Question: God Loves Everyone, Except Esau

bsparky asked you:

In response to your “Jesus loves you” post, recently I’ve been hearing a lot about how God doesn’t love everyone (I’m still learning). And after thinking about it, it’s pretty true that God doesn’t give grace all the time (He owns entire tribes of people, Great Flood, etc) and does explicitly say that He hates certain people (God loved Jacob but hated Esau). How do I reconcile that, or more importantly, how to I tell non-believers that?


You know, I hear a question underneath the question here.

None of this will probably ever compute for a non-believer.  When we isolate a few things from the Bible and dig into “Why-God-Why,” then we’re missing the point of what God is doing in history.   Most people who bring up these things make it into a “Yeah gotcha!” — as if picking apart Bible semantics somehow erases what Jesus did for us.  But I’ll play along and tackle the theology first.

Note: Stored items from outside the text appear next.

-- pv_equiv track=rewrite | github.com/cfe-lab/proviral | scripts/compare_runs/index_discovery.py | find_unique_value_columns
-- ===== SOURCE A (Python) =====
-- from typing import List, Dict, Optional, Any
--
-- def find_unique_value_columns(csv_data: List[List[str]]) -> List[str]:
--     """
--     Find columns that contain only unique values (no duplicates).
--
--     Args:
--         csv_data: List of rows, where first row contains headers
--
--     Returns:
--         List of column names that have unique values
--     """
--     if not csv_data or len(csv_data) < 2:  # Need at least header + 1 data row
--         return []
--
--     headers = csv_data[0]
--     unique_columns = []
--
--     for col_idx, header in enumerate(headers):
--         # Collect all non-empty values in this column (skip header row)
--         values = []
--         for row_idx in range(1, len(csv_data)):
--             if col_idx < len(csv_data[row_idx]):
--                 value = csv_data[row_idx][col_idx].strip()
--                 if value:  # Only consider non-empty values
--                     values.append(value)
--
--         # Check if all values are unique
--         if len(values) == len(set(values)):
--             unique_columns.append(header)
--
--     return unique_columns
-- ===== SOURCE B (Python) =====
-- from typing import List
--
--
-- def find_unique_value_columns(csv_data: List[List[str]]) -> List[str]:
--     """Row-major single pass: per-column seen-set and duplicate flag."""
--     if len(csv_data) < 2:
--         return []
--     headers = csv_data[0]
--     state = [[set(), False] for _ in headers]  # [seen values, has duplicate]
--     for row in csv_data[1:]:
--         for p, cell in zip(state, row):
--             v = cell.strip()
--             if v:
--                 if v in p[0]:
--                     p[1] = True
--                 else:
--                     p[0].add(v)
--     return [h for h, p in zip(headers, state) if not p[1]]
-- ===== Notes on version B (the rewrite author's own statement) =====
-- stated objective: alternative
-- what changed: Replaced the column-major nested loops (re-scanning all rows for every header and building a values list plus set per column) by one row-major pass that maintains a seen-set and a has-duplicate flag per column, then emits headers whose flag is still clear.
import Mathlib
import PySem

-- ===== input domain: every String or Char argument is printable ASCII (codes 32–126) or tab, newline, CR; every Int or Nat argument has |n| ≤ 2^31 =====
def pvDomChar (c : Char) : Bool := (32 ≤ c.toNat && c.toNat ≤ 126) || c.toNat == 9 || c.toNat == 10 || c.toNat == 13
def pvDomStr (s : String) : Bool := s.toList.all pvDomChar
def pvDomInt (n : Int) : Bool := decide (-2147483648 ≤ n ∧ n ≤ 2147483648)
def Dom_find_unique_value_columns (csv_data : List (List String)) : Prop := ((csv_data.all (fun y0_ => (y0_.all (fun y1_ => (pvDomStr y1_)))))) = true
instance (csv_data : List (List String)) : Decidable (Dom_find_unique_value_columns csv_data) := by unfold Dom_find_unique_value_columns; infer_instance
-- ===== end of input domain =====

-- B replaces A's column-major nested loops by a single row-major pass maintaining a
-- per-column seen-set and duplicate flag (alternative decomposition, same asymptotic cost).

-- ===== PORT A =====
-- literal port of A: for each header index, re-scan all data rows collecting the non-empty
-- stripped values of that column, then compare len(values) with len(set(values))
def find_unique_value_columns (csv_data : List (List String)) : List String :=
  if csv_data = [] ∨ csv_data.length < 2 then []
  else
    let headers := PySem.List.pyGetD csv_data 0 []
    (PySem.List.enumerate headers 0).foldl (fun unique_columns x =>
      let values := (PySem.List.pyRange 1 csv_data.length 1).foldl (fun values row_idx =>
        let row := PySem.List.pyGetD csv_data row_idx []
        if x.1 < (row.length : Int) then
          let value := PySem.Str.strip (PySem.List.pyGetD row x.1 "")
          if value ≠ "" then values ++ [value] else values
        else values) []
      if values.length = (PySem.Set.ofList values).length then unique_columns ++ [x.2]
      else unique_columns) []

-- ===== PORT B =====
-- per-cell update of one column's [seen, has_dup] state
def pvUpd (p : PySem.Set String × Bool) (cell : String) : PySem.Set String × Bool :=
  let v := PySem.Str.strip cell
  if v = "" then p
  else if PySem.Set.contains p.1 v then (p.1, true)
  else (PySem.Set.add p.1 v, p.2)

-- 'for p, cell in zip(state, row)': positional, stops at the shorter list
def pvUpdRow : List (PySem.Set String × Bool) → List String → List (PySem.Set String × Bool)
  | [], _ => []
  | st, [] => st
  | p :: st, c :: row => pvUpd p c :: pvUpdRow st row

def find_unique_value_columns_alt (csv_data : List (List String)) : List String :=
  if csv_data.length < 2 then []
  else
    let headers := csv_data.headD []
    let state : List (PySem.Set String × Bool) := headers.map (fun _ => (PySem.Set.empty, false))
    let state := (csv_data.drop 1).foldl pvUpdRow state  -- csv_data[1:], index nonneg: drop is exact
    (headers.zip state).foldl (fun acc hp => if hp.2.2 = false then acc ++ [hp.1] else acc) []

-- ===== PRECONDITION & SPEC =====
def Spec_find_unique_value_columns (csv_data : List (List String)) (out : List String) : Prop := out = find_unique_value_columns_alt csv_data
instance (csv_data : List (List String)) (out : List String) : Decidable (Spec_find_unique_value_columns csv_data out) := by unfold Spec_find_unique_value_columns; infer_instance

-- ===== CLAIM (what is proved, stated in full; the proofs are below) =====
def Claim_equal_find_unique_value_columns : Prop := ∀ (csv_data : List (List String)), Dom_find_unique_value_columns csv_data → Spec_find_unique_value_columns csv_data (find_unique_value_columns csv_data)

-- ===== LEMMAS AND PROOFS =====

-- A's inner loop (the values of column i), as a function of the column index
def pvValsAt (csv_data : List (List String)) (i : Int) : List String :=
  (PySem.List.pyRange 1 csv_data.length 1).foldl (fun values row_idx =>
    let row := PySem.List.pyGetD csv_data row_idx []
    if i < (row.length : Int) then
      let value := PySem.Str.strip (PySem.List.pyGetD row i "")
      if value ≠ "" then values ++ [value] else values
    else values) []

-- the cells of column j present in the data rows
def pvCol (tl : List (List String)) (j : Nat) : List String := tl.filterMap (fun r => r[j]?)

-- the non-empty stripped values among a column's cells
def pvVals (cells : List String) : List String :=
  (cells.filter (fun c => decide (PySem.Str.strip c ≠ ""))).map PySem.Str.strip

-- pvUpd's action on a single non-empty stripped value
def pvStep (p : PySem.Set String × Bool) (v : String) : PySem.Set String × Bool :=
  if PySem.Set.contains p.1 v then (p.1, true) else (PySem.Set.add p.1 v, p.2)

theorem pv_ofList_sublist (xs : List String) : (PySem.Set.ofList xs).Sublist xs := by
  induction xs using List.reverseRecOn with
  | nil => simp [PySem.Set.ofList_nil]
  | append_singleton ys y ih =>
    rw [PySem.Set.ofList_append_singleton, PySem.Set.add_eq_ite]
    split_ifs with h
    · exact ih.trans (List.sublist_append_left ys [y])
    · exact ih.append (List.Sublist.refl [y])

theorem pv_len_iff (xs : List String) :
    (xs.length = (PySem.Set.ofList xs).length) ↔ xs.Nodup := by
  constructor
  · intro h
    have he := (pv_ofList_sublist xs).eq_of_length h.symm
    rw [← he]
    exact PySem.Set.nodup_ofList xs
  · intro h
    rw [PySem.Set.ofList_eq_self_of_nodup xs h]

theorem pvVals_cons (c : String) (cells : List String) :
    pvVals (c :: cells) = if PySem.Str.strip c ≠ "" then PySem.Str.strip c :: pvVals cells else pvVals cells := by
  by_cases h : PySem.Str.strip c = "" <;> simp [pvVals, h]

theorem pv_valsA (tl : List (List String)) (j : Nat) : ∀ (acc : List String),
    tl.foldl (fun vs r =>
      if (j : Int) < (r.length : Int) then
        (if PySem.Str.strip (PySem.List.pyGetD r (j : Int) "") ≠ "" then
          vs ++ [PySem.Str.strip (PySem.List.pyGetD r (j : Int) "")] else vs)
      else vs) acc
    = acc ++ pvVals (pvCol tl j) := by
  induction tl with
  | nil => intro acc; simp [pvCol, pvVals]
  | cons r tl ih =>
    intro acc
    rw [List.foldl_cons]
    by_cases hj : j < r.length
    · have hj' : (j : Int) < (r.length : Int) := by exact_mod_cast hj
      rw [if_pos hj']
      have hget : PySem.List.pyGetD r (j : Int) "" = r[j] := by
        simp [PySem.List.pyGetD_natCast, List.getD_eq_getElem?_getD, List.getElem?_eq_getElem hj]
      have hcol : pvCol (r :: tl) j = r[j] :: pvCol tl j := by
        simp [pvCol, List.getElem?_eq_getElem hj]
      rw [hget, hcol, pvVals_cons]
      split_ifs with hs
      · rw [ih (acc ++ [PySem.Str.strip r[j]])]
        simp
      · exact ih acc
    · rw [if_neg (by simpa using hj)]
      have hnone : r[j]? = none := List.getElem?_eq_none (by omega)
      have hcol : pvCol (r :: tl) j = pvCol tl j := by
        simp [pvCol, hnone]
      rw [hcol]
      exact ih acc

theorem pvValsAt_eq (hd : List String) (tl : List (List String)) (j : Nat) :
    pvValsAt (hd :: tl) (j : Int) = pvVals (pvCol tl j) := by
  unfold pvValsAt
  rw [PySem.List.foldl_pyRange_pyGetD' (hd :: tl) [] (fun vs row =>
      if (j : Int) < (row.length : Int) then
        (if PySem.Str.strip (PySem.List.pyGetD row (j : Int) "") ≠ "" then
          vs ++ [PySem.Str.strip (PySem.List.pyGetD row (j : Int) "")] else vs)
      else vs) [] (a := 1) (by norm_num)]
  simpa using pv_valsA tl j []

theorem pvUpdRow_length (st : List (PySem.Set String × Bool)) (row : List String) :
    (pvUpdRow st row).length = st.length := by
  induction st generalizing row with
  | nil => simp [pvUpdRow]
  | cons p st ih =>
    cases row with
    | nil => rfl
    | cons c row => simp [pvUpdRow, ih]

Please allow me the grace to get pastoral-nerdy here.  One day when I raise my future children, I will most definitely have to discipline them.  This means time-out, fifty push-ups, mow the lawn, or I take away everything they own (which I bought them anyway).  This temporal act of unpleasant discipline does NOT change the reality that I love them, but actually enforces it.  At the moment they might think, “I wish I had a different dad,” but their bloodline and my father-status can never change. 

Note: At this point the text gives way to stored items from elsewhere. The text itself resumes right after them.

-- pv_equiv track=rewrite | github.com/ncrhynes/Assorted-Python-Work | Split List.py | listSplitPre
-- ===== SOURCE A (Python) =====
-- def listSplitPre(L, n):
--     M = []
--     for i in range(len(L)):
--         if L[i] == n:
--             break
--         else:
--             M.append(L[i])
--     return M
-- ===== SOURCE B (Python) =====
-- def listSplitPre(L, n):
--     try:
--         return L[:L.index(n)]
--     except ValueError:
--         return L[:]
-- ===== Notes on version B (the rewrite author's own statement) =====
-- stated objective: idiomatic
-- what changed: Replaces the explicit index loop with break and accumulator by locating the boundary with L.index(n) and returning the slice L[:idx] (whole copy when n is absent).
import Mathlib
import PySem

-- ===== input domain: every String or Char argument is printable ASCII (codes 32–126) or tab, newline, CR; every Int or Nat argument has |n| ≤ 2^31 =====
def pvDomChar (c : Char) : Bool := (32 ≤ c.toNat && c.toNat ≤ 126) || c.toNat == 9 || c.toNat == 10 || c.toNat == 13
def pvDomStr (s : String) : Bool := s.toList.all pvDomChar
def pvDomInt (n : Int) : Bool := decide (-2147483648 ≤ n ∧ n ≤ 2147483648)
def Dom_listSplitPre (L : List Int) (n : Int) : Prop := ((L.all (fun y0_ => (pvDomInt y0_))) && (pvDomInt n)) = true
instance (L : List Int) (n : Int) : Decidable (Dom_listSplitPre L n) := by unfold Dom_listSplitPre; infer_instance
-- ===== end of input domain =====

-- B replaces A's index loop with break by locate-then-slice: L[:L.index(n)], or a full copy when n is absent (idiomatic; same return value).


-- ===== PORT A =====
-- loop state of A: remaining suffix and accumulator M; break → return M
def listSplitPreLoop (n : Int) (rest : List Int) (M : List Int) : List Int :=
  match rest with
  | [] => M
  | x :: xs => if x = n then M else listSplitPreLoop n xs (M ++ [x])

def listSplitPre (L : List Int) (n : Int) : List Int :=
  listSplitPreLoop n L []

-- ===== PORT B =====
def listSplitPre_alt (L : List Int) (n : Int) : List Int :=
  match PySem.List.index? L n with
  | some i => PySem.List.slice L none (some (i : Int))
  | none => L

-- ===== PRECONDITION & SPEC =====
def Spec_listSplitPre (L : List Int) (n : Int) (out : List Int) : Prop := out = listSplitPre_alt L n
instance (L : List Int) (n : Int) (out : List Int) : Decidable (Spec_listSplitPre L n out) := by unfold Spec_listSplitPre; infer_instance

-- ===== CLAIM (what is proved, stated in full; the proofs are below) =====
def Claim_equal_listSplitPre : Prop := ∀ (L : List Int) (n : Int), Dom_listSplitPre L n → Spec_listSplitPre L n (listSplitPre L n)

-- ===== LEMMAS AND PROOFS =====

-- ===== VERDICT (by name: the statement is the Claim_ definition above) =====
theorem loop_spec (n : Int) : ∀ (rest M : List Int),
    listSplitPreLoop n rest M = M ++ listSplitPre_alt rest n := by
  intro rest
  induction rest with
  | nil => intro M; simp [listSplitPreLoop, listSplitPre_alt, PySem.List.index?]
  | cons x xs ih =>
    intro M
    by_cases hx : x = n
    · subst hx
      simp only [listSplitPreLoop, listSplitPre_alt, PySem.List.index?_eq_idxOf?,
        List.idxOf?_cons, BEq.rfl, if_true]
      rw [PySem.List.slice_to_natCast]
      simp
    · have hne : (x == n) = false := by simp [hx]
      simp only [listSplitPreLoop, if_neg hx, ih, listSplitPre_alt,
        PySem.List.index?_eq_idxOf?, List.idxOf?_cons, hne, Bool.false_eq_true,
        if_false]
      cases h : List.idxOf? n xs with
      | none => simp
      | some i =>
        simp only [Option.map_some]
        rw [PySem.List.slice_to_natCast, PySem.List.slice_to_natCast,
          List.take_succ_cons]
        simp

theorem listSplitPre_spec : Claim_equal_listSplitPre := by
  intro L n _
  unfold Spec_listSplitPre listSplitPre
  simpa using loop_spec n L []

God, who exists outside of time, often uses temporal acts that appear to be pretty dang rough.  I’ve sincerely struggled with the Old Testament because it’s full of bloody, bizarre, outrageous acts of divine intervention that don’t always make sense.  But in the greater context of each temporal action, God retains a timeless nature over us that is inflexible.  He can also see the Bigger Picture, and His discipline is an eternal vision for our story.  God in macro is love; God in micro does not always appear so.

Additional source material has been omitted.